Abstract
Objectives
This study was conducted to propose the need of re-establishing the criteria of the body weight classification in the elderly. We compared the Asia-Pacific Region Criteria (APR-C) with Entropy Model Criteria (ENT-C) using Morbidity rate of chronic diseases which correlates significantly with Body Mass Index (BMI).
Methods
Subjects were 886 elderly female participating in the 2007-2009 Korea National Health and Nutrition Examination Survey (KNHANES).
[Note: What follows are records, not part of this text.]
-- pv_equiv track=rewrite | github.com/davidar/oeisdata | verified/prog/Python/A025/A025058.py | aupto
-- ===== SOURCE A (Python) =====
-- def aupto(N):
--     alst = []
--     for i in range(1, N-1):
--         for j in range(i+1, N//i + 1):
--             p, s = i*j, i+j
--             for k in range(j+1, (N-p)//s + 1):
--                 alst.append(p + s*k)
--     return sorted(alst)
-- ===== SOURCE B (Python) =====
-- def aupto(N):
--     # counting sort: tally each generated value (all lie in [0, N]) instead of
--     # collecting them all and comparison-sorting at the end; the inner loop walks
--     # the arithmetic progression of values directly
--     counts = [0] * (N + 1)
--     for i in range(1, N-1):
--         for j in range(i+1, N//i + 1):
--             p, s = i*j, i+j
--             for v in range(p + s*(j+1), N+1, s):
--                 counts[v] += 1
--     out = []
--     for v in range(len(counts)):
--         out.extend([v] * counts[v])
--     return out
-- ===== Notes on version B (the rewrite author's own statement) =====
-- stated objective: faster
-- what changed: B tallies each generated value into a counts array indexed by the value (all values lie in [0, N]) and emits the tallies in increasing index order — a counting sort — instead of collecting all values into a list and comparison-sorting it at the end.
import Mathlib
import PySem

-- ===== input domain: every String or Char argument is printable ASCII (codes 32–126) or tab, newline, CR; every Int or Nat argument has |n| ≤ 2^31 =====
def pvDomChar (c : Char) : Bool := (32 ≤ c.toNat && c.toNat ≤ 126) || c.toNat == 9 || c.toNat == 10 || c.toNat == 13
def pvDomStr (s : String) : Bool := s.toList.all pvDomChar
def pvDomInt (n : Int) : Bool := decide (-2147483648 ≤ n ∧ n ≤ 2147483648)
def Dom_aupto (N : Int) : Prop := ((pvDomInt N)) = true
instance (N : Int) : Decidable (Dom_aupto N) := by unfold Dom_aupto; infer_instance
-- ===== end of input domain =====

-- B replaces A's final comparison sort by a counting sort over the value range [0, N]
-- (every generated value lies there), emitting the tallies in increasing value order.

-- ===== PORT A =====
def aupto (N : Int) : List Int :=
  let alst : List Int :=
    (PySem.List.pyRange 1 (N-1) 1).foldl (fun alst i =>
      (PySem.List.pyRange (i+1) (PySem.Int.floordiv N i + 1) 1).foldl (fun alst j =>
        let p := i*j
        let s := i+j
        (PySem.List.pyRange (j+1) (PySem.Int.floordiv (N-p) s + 1) 1).foldl (fun alst k =>
          alst ++ [p + s*k]) alst) alst) []
  PySem.List.sorted alst (fun x => x) false

-- ===== PORT B =====
-- counts[idx] += 1 ; exact on every reachable state: B only ever increments indices
-- with 0 ≤ idx < len(counts), where Python's indexing neither wraps nor raises.
def pvIncAt (c : List Int) (idx : Int) : List Int := c.modify idx.toNat (· + 1)

def aupto_alt (N : Int) : List Int :=
  let counts0 : List Int := List.replicate (N+1).toNat 0   -- [0] * (N+1)
  let counts : List Int :=
    (PySem.List.pyRange 1 (N-1) 1).foldl (fun c i =>
      (PySem.List.pyRange (i+1) (PySem.Int.floordiv N i + 1) 1).foldl (fun c j =>
        let p := i*j
        let s := i+j
        (PySem.List.pyRange (p + s*(j+1)) (N+1) s).foldl (fun c v =>
          pvIncAt c v) c) c) counts0
  (PySem.List.pyRange 0 (counts.length : Int) 1).foldl (fun out v =>
    out ++ List.replicate (PySem.List.pyGetD counts v 0).toNat v) []

-- ===== PRECONDITION & SPEC =====
def Spec_aupto (N : Int) (out : List Int) : Prop := out = aupto_alt N
instance (N : Int) (out : List Int) : Decidable (Spec_aupto N out) := by unfold Spec_aupto; infer_instance

-- ===== CLAIM (what is proved, stated in full; the proofs are below) =====
def Claim_equal_aupto : Prop := ∀ (N : Int), Dom_aupto N → Spec_aupto N (aupto N)

-- ===== LEMMAS AND PROOFS =====

-- The invariant tying B's tally list to A's accumulated value list.
def pvRel (N : Int) (cnt : List Int) (l : List Int) : Prop :=
  cnt.length = (N+1).toNat ∧
  (∀ v : Nat, v < cnt.length → cnt.getD v 0 = (l.count (v : Int) : Int)) ∧
  (∀ x ∈ l, 0 ≤ x ∧ x ≤ N)

-- generic: a relation preserved by paired steps is preserved by paired folds
theorem pvFoldlRel {α σ τ : Type} (R : σ → τ → Prop) (f : σ → α → σ) (g : τ → α → τ)
    (l : List α) (hstep : ∀ s t a, a ∈ l → R s t → R (f s a) (g t a)) :
    ∀ s t, R s t → R (l.foldl f s) (l.foldl g t) := by
  induction l with
  | nil => intro s t h; exact h
  | cons a l ih =>
    intro s t h
    exact ih (fun s t b hb => hstep s t b (List.mem_cons_of_mem _ hb)) _ _
      (hstep s t a List.mem_cons_self h)

theorem pvRel_step (N : Int) (cnt l : List Int) (x : Int)
    (hx0 : 0 ≤ x) (hxN : x ≤ N) (h : pvRel N cnt l) :
    pvRel N (pvIncAt cnt x) (l ++ [x]) := by
  obtain ⟨hlen, hcnt, hmem⟩ := h
  refine ⟨by simpa [pvIncAt] using hlen, ?_, ?_⟩
  · intro v hv
    have hv' : v < cnt.length := by simpa [pvIncAt] using hv
    have hc : cnt[v] = (l.count (v : Int) : Int) := by
      have := hcnt v hv'
      rwa [List.getD_eq_getElem cnt 0 hv'] at this
    have hxv : (x.toNat = v) ↔ (x = (v : Int)) := by omega
    simp only [pvIncAt]
    rw [List.getD_eq_getElem _ 0 (by simpa [pvIncAt] using hv), List.getElem_modify,
      List.count_append, List.count_singleton]
    by_cases hxe : x = (v : Int)
    · rw [if_pos (hxv.mpr hxe), if_pos (by simp [hxe]), hc]; push_cast; ring
    · rw [if_neg (fun hh => hxe (hxv.mp hh)), if_neg (by simp [hxe]), hc]; push_cast; ring
  · intro y hy
    rcases List.mem_append.mp hy with hy | hy
    · exact hmem y hy
    · simp only [List.mem_singleton] at hy; subst hy; exact ⟨hx0, hxN⟩

-- B's inner value progression is the image of A's inner k-range
theorem pvProg (N p s j : Int) (hs : 0 < s) :
    PySem.List.pyRange (p + s*(j+1)) (N+1) s
      = (PySem.List.pyRange (j+1) ((N-p)/s + 1) 1).map (fun k => p + s*k) := by
  rw [PySem.List.pyRange_of_pos _ _ hs, PySem.List.pyRange_one, List.map_map]
  have harith : (if p + s*(j+1) < N+1 then ((N+1 - (p + s*(j+1)) + s - 1) / s).toNat else 0)
      = ((N-p)/s + 1 - (j+1)).toNat := by
    by_cases h : p + s*(j+1) < N+1
    · rw [if_pos h]
      have ha : (0:Int) ≤ N - p - s*(j+1) := by nlinarith
      have h1 : (N - p - s*(j+1) + 1*s) / s = (N - p - s*(j+1)) / s + 1 :=
        Int.add_mul_ediv_right _ 1 hs.ne'
      have h2 : (N - p - s*(j+1) + (j+1)*s) / s = (N - p - s*(j+1)) / s + (j+1) :=
        Int.add_mul_ediv_right _ (j+1) hs.ne'
      have he : N - p - s*(j+1) + (j+1)*s = N - p := by ring
      rw [he] at h2
      have he2 : N+1 - (p + s*(j+1)) + s - 1 = N - p - s*(j+1) + 1*s := by ring
      rw [he2, h1, h2]
      omega
    · rw [if_neg h]
      have hlt : (N - p) / s < j + 1 := by
        rw [Int.ediv_lt_iff_lt_mul hs]
        nlinarith
      omega
  rw [harith]
  exact (List.map_congr_left (fun k _ => by simp only [Function.comp_apply]; ring)).symm

theorem pvRel_loops (N : Int) :
    pvRel N
      ((PySem.List.pyRange 1 (N-1) 1).foldl (fun cnt i =>
        (PySem.List.pyRange (i+1) (PySem.Int.floordiv N i + 1) 1).foldl (fun cnt j =>
          (PySem.List.pyRange ((i*j) + (i+j)*(j+1)) (N+1) (i+j)).foldl (fun cnt v =>
            pvIncAt cnt v) cnt) cnt) (List.replicate (N+1).toNat 0))
      ((PySem.List.pyRange 1 (N-1) 1).foldl (fun alst i =>
        (PySem.List.pyRange (i+1) (PySem.Int.floordiv N i + 1) 1).foldl (fun alst j =>
          (PySem.List.pyRange (j+1) (PySem.Int.floordiv (N-(i*j)) (i+j) + 1) 1).foldl (fun alst k =>
            alst ++ [(i*j) + (i+j)*k]) alst) alst) []) := by
  refine pvFoldlRel _ _ _ _ ?_ _ _ ⟨by simp, by intro v hv; simp, by simp⟩
  intro cnt l i hi hR
  have hi1 : 1 ≤ i := (PySem.List.mem_pyRange_one.mp hi).1
  refine pvFoldlRel _ _ _ _ ?_ _ _ hR
  intro cnt l j hj hR
  have hj1 : i + 1 ≤ j := (PySem.List.mem_pyRange_one.mp hj).1
  have hs : (0:Int) < i + j := by omega
  have hfd : PySem.Int.floordiv (N - i*j) (i+j) = (N - i*j) / (i+j) :=
    PySem.Int.floordiv_eq_ediv_of_pos hs
  rw [pvProg N (i*j) (i+j) j hs, List.foldl_map, hfd]
  refine pvFoldlRel _ _ _ _ ?_ _ _ hR
  intro cnt l k hk hR
  obtain ⟨hk1, hk2⟩ := PySem.List.mem_pyRange_one.mp hk
  have hk3 : k ≤ (N - i*j) / (i+j) := by omega
  have hmul : k * (i+j) ≤ N - i*j := (Int.le_ediv_iff_mul_le hs).mp hk3
  have hub : i*j + (i+j)*k ≤ N := by nlinarith
  have hlb : 0 ≤ i*j + (i+j)*k := by nlinarith
  exact pvRel_step N cnt l _ hlb hub hR

theorem pvCount_flatMap_aux (m : Int → Nat) (x : Int) : ∀ (n : Nat) (a : Int),
    ((PySem.List.pyRange a (a+n) 1).flatMap (fun v => List.replicate (m v) v)).count x
      = if a ≤ x ∧ x < a+n then m x else 0 := by
  intro n
  induction n with
  | zero =>
    intro a
    rw [PySem.List.pyRange_one_eq_nil (by omega), List.flatMap_nil, List.count_nil,
      if_neg (by omega)]
  | succ n ih =>
    intro a
    rw [PySem.List.pyRange_one_cons (by omega), List.flatMap_cons, List.count_append,
      List.count_replicate]
    have hih := ih (a+1)
    rw [show ((a:Int) + 1 + (n:Nat)) = a + ((n:Nat)+1 : Nat) by push_cast; ring] at hih
    rw [hih]
    by_cases hax : a = x
    · rw [if_pos (by simp [hax]), if_neg (by omega), if_pos (by omega), Nat.add_zero, hax]
    · rw [if_neg (by simp [hax])]
      by_cases h1 : a + 1 ≤ x ∧ x < a + (((n:Nat)+1 : Nat) : Int)
      · rw [if_pos h1, if_pos (by omega), Nat.zero_add]
      · rw [if_neg h1, if_neg (by omega)]

theorem pvCount_flatMap (m : Int → Nat) (x : Int) (a b : Int) :
    ((PySem.List.pyRange a b 1).flatMap (fun v => List.replicate (m v) v)).count x
      = if a ≤ x ∧ x < b then m x else 0 := by
  by_cases hab : a ≤ b
  · have := pvCount_flatMap_aux m x (b-a).toNat a
    rw [show a + ((b-a).toNat : Int) = b by omega] at this
    exact this
  · rw [PySem.List.pyRange_one_eq_nil (by omega), List.flatMap_nil, List.count_nil,
      if_neg (by omega)]

theorem pvPairwise_flatMap_aux (m : Int → Nat) : ∀ (n : Nat) (a : Int),
    ((PySem.List.pyRange a (a+n) 1).flatMap (fun v => List.replicate (m v) v)).Pairwise (· ≤ ·) := by
  intro n
  induction n with
  | zero => intro a; rw [PySem.List.pyRange_one_eq_nil (by omega)]; simp
  | succ n ih =>
    intro a
    rw [PySem.List.pyRange_one_cons (by omega), List.flatMap_cons]
    have hrest := ih (a+1)
    rw [show ((a:Int) + 1 + (n:Nat)) = a + ((n:Nat)+1 : Nat) by push_cast; ring] at hrest
    refine List.pairwise_append.mpr ⟨List.pairwise_replicate.mpr (Or.inr le_rfl), hrest, ?_⟩
    intro y hy z hz
    have hya : y = a := List.eq_of_mem_replicate hy
    obtain ⟨v, hv, hzv⟩ := List.mem_flatMap.mp hz
    have hzv' : z = v := List.eq_of_mem_replicate hzv
    have := (PySem.List.mem_pyRange_one.mp hv).1
    omega

theorem pvPairwise_flatMap (m : Int → Nat) (a b : Int) :
    ((PySem.List.pyRange a b 1).flatMap (fun v => List.replicate (m v) v)).Pairwise (· ≤ ·) := by
  by_cases hab : a ≤ b
  · have := pvPairwise_flatMap_aux m (b-a).toNat a
    rw [show a + ((b-a).toNat : Int) = b by omega] at this
    exact this
  · rw [PySem.List.pyRange_one_eq_nil (by omega)]; simp

theorem pvOut_eq_sorted (N : Int) (cnt l : List Int) (h : pvRel N cnt l) :
    (PySem.List.pyRange 0 (cnt.length : Int) 1).foldl (fun out v =>
        out ++ List.replicate (PySem.List.pyGetD cnt v 0).toNat v) []
      = PySem.List.sorted l (fun x => x) false := by
  obtain ⟨hlen, hcnt, hmem⟩ := h
  rw [PySem.List.foldl_append_eq_flatMap, List.nil_append]
  refine (PySem.List.sorted_id_eq_of_perm_of_pairwise l _ ?_ (pvPairwise_flatMap _ 0 _)).symm
  refine List.perm_iff_count.mpr ?_
  intro x
  rw [pvCount_flatMap]
  by_cases hx : 0 ≤ x ∧ x < (cnt.length : Int)
  · rw [if_pos hx]
    have hxn : x.toNat < cnt.length := by omega
    rw [PySem.List.pyGetD_eq_getElem cnt 0 hx.1 hx.2]
    have := hcnt x.toNat hxn
    rw [List.getD_eq_getElem cnt 0 hxn] at this
    rw [this, show ((x.toNat : Int)) = x by omega, Int.toNat_natCast]
  · rw [if_neg hx]
    symm
    rw [List.count_eq_zero]
    intro hxl
    have := hmem x hxl
    omega

-- ===== VERDICT (by name: the statement is the Claim_ definition above) =====
theorem aupto_spec : Claim_equal_aupto := by
  intro N _
  unfold Spec_aupto aupto aupto_alt
  exact (pvOut_eq_sorted N _ _ (pvRel_loops N)).symm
We compared APR-C with those of ENT-C using Receiver Operating Characteristics (ROC) curve and logistic regression analysis.
Results
In the case of the morbidity of hypertension, the results were as follows: Where it was in the T-off point of APR-C, sensitivity was 67.5%, specificity was 43.1%, and Youden's index was 10.6. While in the cut-off point of ENT-C, it was 56.7%, 56.6%, and 13.3 respectively. In the case of the morbidity of diabetes, the results were as follows: In the cut-off point of APR-C, Youden's index was 14.2. While in the cut-off point of ENT-C, it was 17.2 respectively. The Area Under the ROC Curve (AUC) of the subjects who had more than 2 diseases among hypertension, diabetes, and dyslipidemia was 0.615 (95% CI: 0.578-0.652). Compared to the normal group, the odds ratio of the hypertension group which will belong to the overweight or obesity was 1.79 (95% CI: 1.30-2.47) in the APR-C, and 2.04 (95% CI: 1.49-2.80) in the ENT-C (p > 0.001).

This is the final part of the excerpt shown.